No fim das contas, a carreira do diretor, no cinema, nem foi tão longa assim, tendo sido encerrada com ‘Império dos Sonhos’ (2009).  Mas, Lynch continuou fazendo anúncios (até para o PlayStation), clips musicais (dirigiu um show do Duran Duran!) e coisas diversas para TV. Em comum, sua estreita ligação com a música. Desde as bandas que tocavam na Road House, de ‘Twin Peaks’ (foi lá que vimos, pela primeira vez, Julee Cruise, e várias bandas indies), convidou Trent Reznor para fazer a trilha de ‘Lost Highway’ (aliás, o Nine Inch Nails toca no episódio 8 da terceira temporada de TP), antes que esse, em parceria com Atticus Ross, virasse um ganhador de Oscars) até os seus próprios discos (tenho dois de seus três álbuns, ‘Crazy clown time’ e ‘The big dream’) e parcerias com outros, como Danger Mouse & Sparklehorse (‘Dark night of the soul’) e Flying Lotus (‘Flamagra’), além da cantora e atriz Chrystabell, que atua na terceira temporada de ‘Twin Peaks’.

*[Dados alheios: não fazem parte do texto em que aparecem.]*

-- pv_equiv track=rewrite | github.com/Jasmineprogrammiert/DSA | C27_Two_Pointers/P27.17.py | prefix_suffix_swap
-- ===== SOURCE A (Python) =====
-- def prefix_suffix_swap(arr):
--     if not arr: return
--
--     n = len(arr)
--     l, r = 0, n - 1
--
--     # Reverse the whole array
--     while l < r:
--         arr[l], arr[r] = arr[r], arr[l]
--         l += 1
--         r -= 1
--
--     # Reverse the last n/3 elements
--     l, r = 2 * n // 3, n - 1
--     while l < r:
--         arr[l], arr[r] = arr[r], arr[l]
--         l += 1
--         r -= 1
--
--     # Reverse the first 2n/3 elements
--     l, r = 0, (2 * n // 3) - 1
--     while l < r:
--         arr[l], arr[r] = arr[r], arr[l]
--         l += 1
--         r -= 1
--
--     return arr
-- ===== SOURCE B (Python) =====
-- def prefix_suffix_swap(arr):
--     if not arr: return
--     k = len(arr) - 2 * len(arr) // 3
--     arr[:] = arr[k:] + arr[:k]
--     return arr
-- ===== Notes on version B (the rewrite author's own statement) =====
-- stated objective: simpler
-- what changed: Replaces the three in-place reversal loops with a single left rotation by k = n - 2*n//3, assigned via one slice concatenation arr[:] = arr[k:] + arr[:k].
-- outside the precondition, e.g. on prefix_suffix_swap([]): A returns None, B returns None
import Mathlib
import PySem

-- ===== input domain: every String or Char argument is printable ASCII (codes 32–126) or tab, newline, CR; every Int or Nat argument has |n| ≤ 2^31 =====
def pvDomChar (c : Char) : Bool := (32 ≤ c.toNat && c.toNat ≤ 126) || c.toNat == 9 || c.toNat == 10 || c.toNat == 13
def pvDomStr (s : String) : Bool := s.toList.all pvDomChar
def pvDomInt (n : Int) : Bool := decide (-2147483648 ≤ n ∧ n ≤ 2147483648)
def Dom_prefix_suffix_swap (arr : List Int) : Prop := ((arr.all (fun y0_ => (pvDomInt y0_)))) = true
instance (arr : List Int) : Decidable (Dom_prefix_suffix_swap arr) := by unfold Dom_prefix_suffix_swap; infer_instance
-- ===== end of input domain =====

-- B replaces A's three in-place reversal passes by a single left-rotation slice
-- concatenation; objective: simpler. Both Pythons mutate arr in place and return it;
-- the equivalence proved here is about the RETURN value only.


-- ===== PORT A =====
-- arr[l], arr[r] = arr[r], arr[l]  (both indices are in range whenever the loop body
-- runs, so getD with default 0 is exact here)
def pvSwap (a : List Int) (l r : Nat) : List Int :=
  (a.set l (a.getD r 0)).set r (a.getD l 0)

-- while l < r: swap; l += 1; r -= 1
def pvRevLoop (a : List Int) (l r : Nat) : List Int :=
  if l < r then pvRevLoop (pvSwap a l r) (l + 1) (r - 1) else a
termination_by r - l
decreasing_by omega

def prefix_suffix_swap (arr : List Int) : List Int :=
  if arr = [] then [] else   -- Python returns None here (excluded by Pre_)
    let n := arr.length
    let a1 := pvRevLoop arr 0 (n - 1)
    let a2 := pvRevLoop a1 (2 * n / 3) (n - 1)
    pvRevLoop a2 0 (2 * n / 3 - 1)

-- ===== PORT B =====
def prefix_suffix_swap_alt (arr : List Int) : List Int :=
  if arr = [] then [] else   -- Python returns None here (excluded by Pre_)
    let k := arr.length - 2 * arr.length / 3
    arr.drop k ++ arr.take k

-- ===== PRECONDITION & SPEC =====
-- Pre_ excludes only the empty list, on which both Pythons return None (not a list value).
def Pre_prefix_suffix_swap (arr : List Int) : Prop := arr ≠ []
instance (arr : List Int) : Decidable (Pre_prefix_suffix_swap arr) := by unfold Pre_prefix_suffix_swap; infer_instance
def pvWitness_prefix_suffix_swap : List Int := [1, 2, 3]

def Spec_prefix_suffix_swap (arr : List Int) (out : List Int) : Prop := out = prefix_suffix_swap_alt arr
instance (arr : List Int) (out : List Int) : Decidable (Spec_prefix_suffix_swap arr out) := by unfold Spec_prefix_suffix_swap; infer_instance

-- ===== CLAIM (what is proved, stated in full; the proofs are below) =====
def Claim_equal_prefix_suffix_swap : Prop := ∀ (arr : List Int), Dom_prefix_suffix_swap arr → Pre_prefix_suffix_swap arr → Spec_prefix_suffix_swap arr (prefix_suffix_swap arr)

-- ===== LEMMAS AND PROOFS =====

theorem pvSwap_length (a : List Int) (l r : Nat) : (pvSwap a l r).length = a.length := by
  simp [pvSwap]

theorem pvRevLoop_length (a : List Int) (l r : Nat) : (pvRevLoop a l r).length = a.length := by
  induction a, l, r using pvRevLoop.induct with
  | case1 a l r h ih => rw [pvRevLoop, if_pos h, ih, pvSwap_length]
  | case2 a l r h => rw [pvRevLoop, if_neg h]

theorem getD_set (a : List Int) (j : Nat) (x : Int) (i : Nat) :
    (a.set j x).getD i 0 = if j = i ∧ j < a.length then x else a.getD i 0 := by
  simp only [List.getD, List.getElem?_set]
  by_cases h1 : j = i
  · subst h1
    by_cases h2 : j < a.length
    · simp [h2]
    · simp [h2]
  · simp [h1]

theorem pvSwap_getD (a : List Int) (l r : Nat) (hl : l < a.length) (hr : r < a.length) (j : Nat) :
    (pvSwap a l r).getD j 0 =
      if j = l then a.getD r 0 else if j = r then a.getD l 0 else a.getD j 0 := by
  unfold pvSwap
  rw [getD_set, getD_set, List.length_set]
  split_ifs <;> first | rfl | omega | (congr 1; omega)

theorem pvRevLoop_getD (a : List Int) (l r : Nat) (hr : r < a.length) (i : Nat) :
    (pvRevLoop a l r).getD i 0 =
      if l ≤ i ∧ i ≤ r then a.getD (l + r - i) 0 else a.getD i 0 := by
  induction a, l, r using pvRevLoop.induct with
  | case2 a l r h =>
    rw [pvRevLoop, if_neg h]
    split_ifs with hc
    · have : i = l ∧ i = r := by omega
      obtain ⟨rfl, h2⟩ := this
      congr 1
      omega
    · rfl
  | case1 a l r h ih =>
    rw [pvRevLoop, if_pos h]
    have hr' : r - 1 < (pvSwap a l r).length := by rw [pvSwap_length]; omega
    rw [ih hr']
    have hl : l < a.length := by omega
    rw [pvSwap_getD a l r hl hr i, pvSwap_getD a l r hl hr (l + 1 + (r - 1) - i)]
    split_ifs <;> first | rfl | omega | (congr 1; omega)

theorem prefix_suffix_swap_eq (arr : List Int) (h : arr ≠ []) :
    prefix_suffix_swap arr = prefix_suffix_swap_alt arr := by
  unfold prefix_suffix_swap prefix_suffix_swap_alt
  rw [if_neg h, if_neg h]
  set n := arr.length with hn
  have hn1 : 1 ≤ n := by
    cases arr with
    | nil => exact absurd rfl h
    | cons x xs => simp [hn]
  set m := 2 * n / 3 with hm
  have hmn : m ≤ n := by omega
  set a1 := pvRevLoop arr 0 (n - 1) with ha1
  set a2 := pvRevLoop a1 m (n - 1) with ha2
  have hlen1 : a1.length = n := by rw [ha1, pvRevLoop_length]
  have hlen2 : a2.length = n := by rw [ha2, pvRevLoop_length, hlen1]
  apply List.ext_getElem
  · rw [pvRevLoop_length, hlen2]
    simp only [List.length_append, List.length_drop, List.length_take]
    omega
  · intro i h1 h2
    have hin : i < n := by rw [pvRevLoop_length, hlen2] at h1; exact h1
    rw [← List.getD_eq_getElem _ 0 h1]
    rw [pvRevLoop_getD a2 0 (m - 1) (by omega) i]
    have g2 : ∀ j, a2.getD j 0 =
        if m ≤ j ∧ j ≤ n - 1 then a1.getD (m + (n - 1) - j) 0 else a1.getD j 0 := by
      intro j
      rw [ha2, pvRevLoop_getD a1 m (n - 1) (by omega) j]
    have g1 : ∀ j, a1.getD j 0 =
        if 0 ≤ j ∧ j ≤ n - 1 then arr.getD (0 + (n - 1) - j) 0 else arr.getD j 0 := by
      intro j
      rw [ha1, pvRevLoop_getD arr 0 (n - 1) (by omega) j]
    rw [List.getElem_append]
    have hdl : (arr.drop (n - m)).length = m := by simp; omega
    split_ifs with hc1 hc2 hc2
    · rw [g2]
      have hno : ¬ (m ≤ 0 + (m - 1) - i ∧ 0 + (m - 1) - i ≤ n - 1) := by omega
      rw [if_neg hno, g1]
      have hy : 0 ≤ 0 + (m - 1) - i ∧ 0 + (m - 1) - i ≤ n - 1 := by omega
      rw [if_pos hy]
      rw [List.getElem_drop]
      have e : 0 + (n - 1) - (0 + (m - 1) - i) = n - m + i := by omega
      rw [e]
      exact List.getD_eq_getElem _ 0 _
    · have hm0 : m = 0 := by omega
      have hi0 : i = 0 := by omega
      have hn1' : n = 1 := by omega
      rw [g2]
      have hy2 : m ≤ 0 + (m - 1) - i ∧ 0 + (m - 1) - i ≤ n - 1 := by omega
      rw [if_pos hy2, g1]
      have hy1 : 0 ≤ m + (n - 1) - (0 + (m - 1) - i) ∧ m + (n - 1) - (0 + (m - 1) - i) ≤ n - 1 := by omega
      rw [if_pos hy1]
      rw [List.getElem_take]
      have e : 0 + (n - 1) - (m + (n - 1) - (0 + (m - 1) - i)) = i - (arr.drop (n - m)).length := by omega
      rw [e]
      exact List.getD_eq_getElem _ 0 _
    · omega
    · rw [g2]
      have hy2 : m ≤ i ∧ i ≤ n - 1 := by omega
      rw [if_pos hy2, g1]
      have hy1 : 0 ≤ m + (n - 1) - i ∧ m + (n - 1) - i ≤ n - 1 := by omega
      rw [if_pos hy1]
      rw [List.getElem_take]
      have e : 0 + (n - 1) - (m + (n - 1) - i) = i - (arr.drop (n - m)).length := by omega
      rw [e]
      exact List.getD_eq_getElem _ 0 _

-- ===== VERDICT (by name: the statement is the Claim_ definition above) =====
theorem prefix_suffix_swap_spec : Claim_equal_prefix_suffix_swap := by
  intro arr _ hpre
  unfold Spec_prefix_suffix_swap
  exact prefix_suffix_swap_eq arr hpre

Aliás, a sensacional terceira temporada, só chegou em 2017, por uma razão: seguindo uma pista que a finada Laura Palmer (Sheryl Lee) diz (falando de trás para frente) para o Agente Cooper (Kyle McLachlan, seu ator favorito), no final da segunda temporada de ‘Twin Peaks’: ‘I´ll see you again in 25 years’ (te vejo de novo em 25 anos). Agora, jamais veremos Lynch, novamente. A não ser no mundo dos sonhos.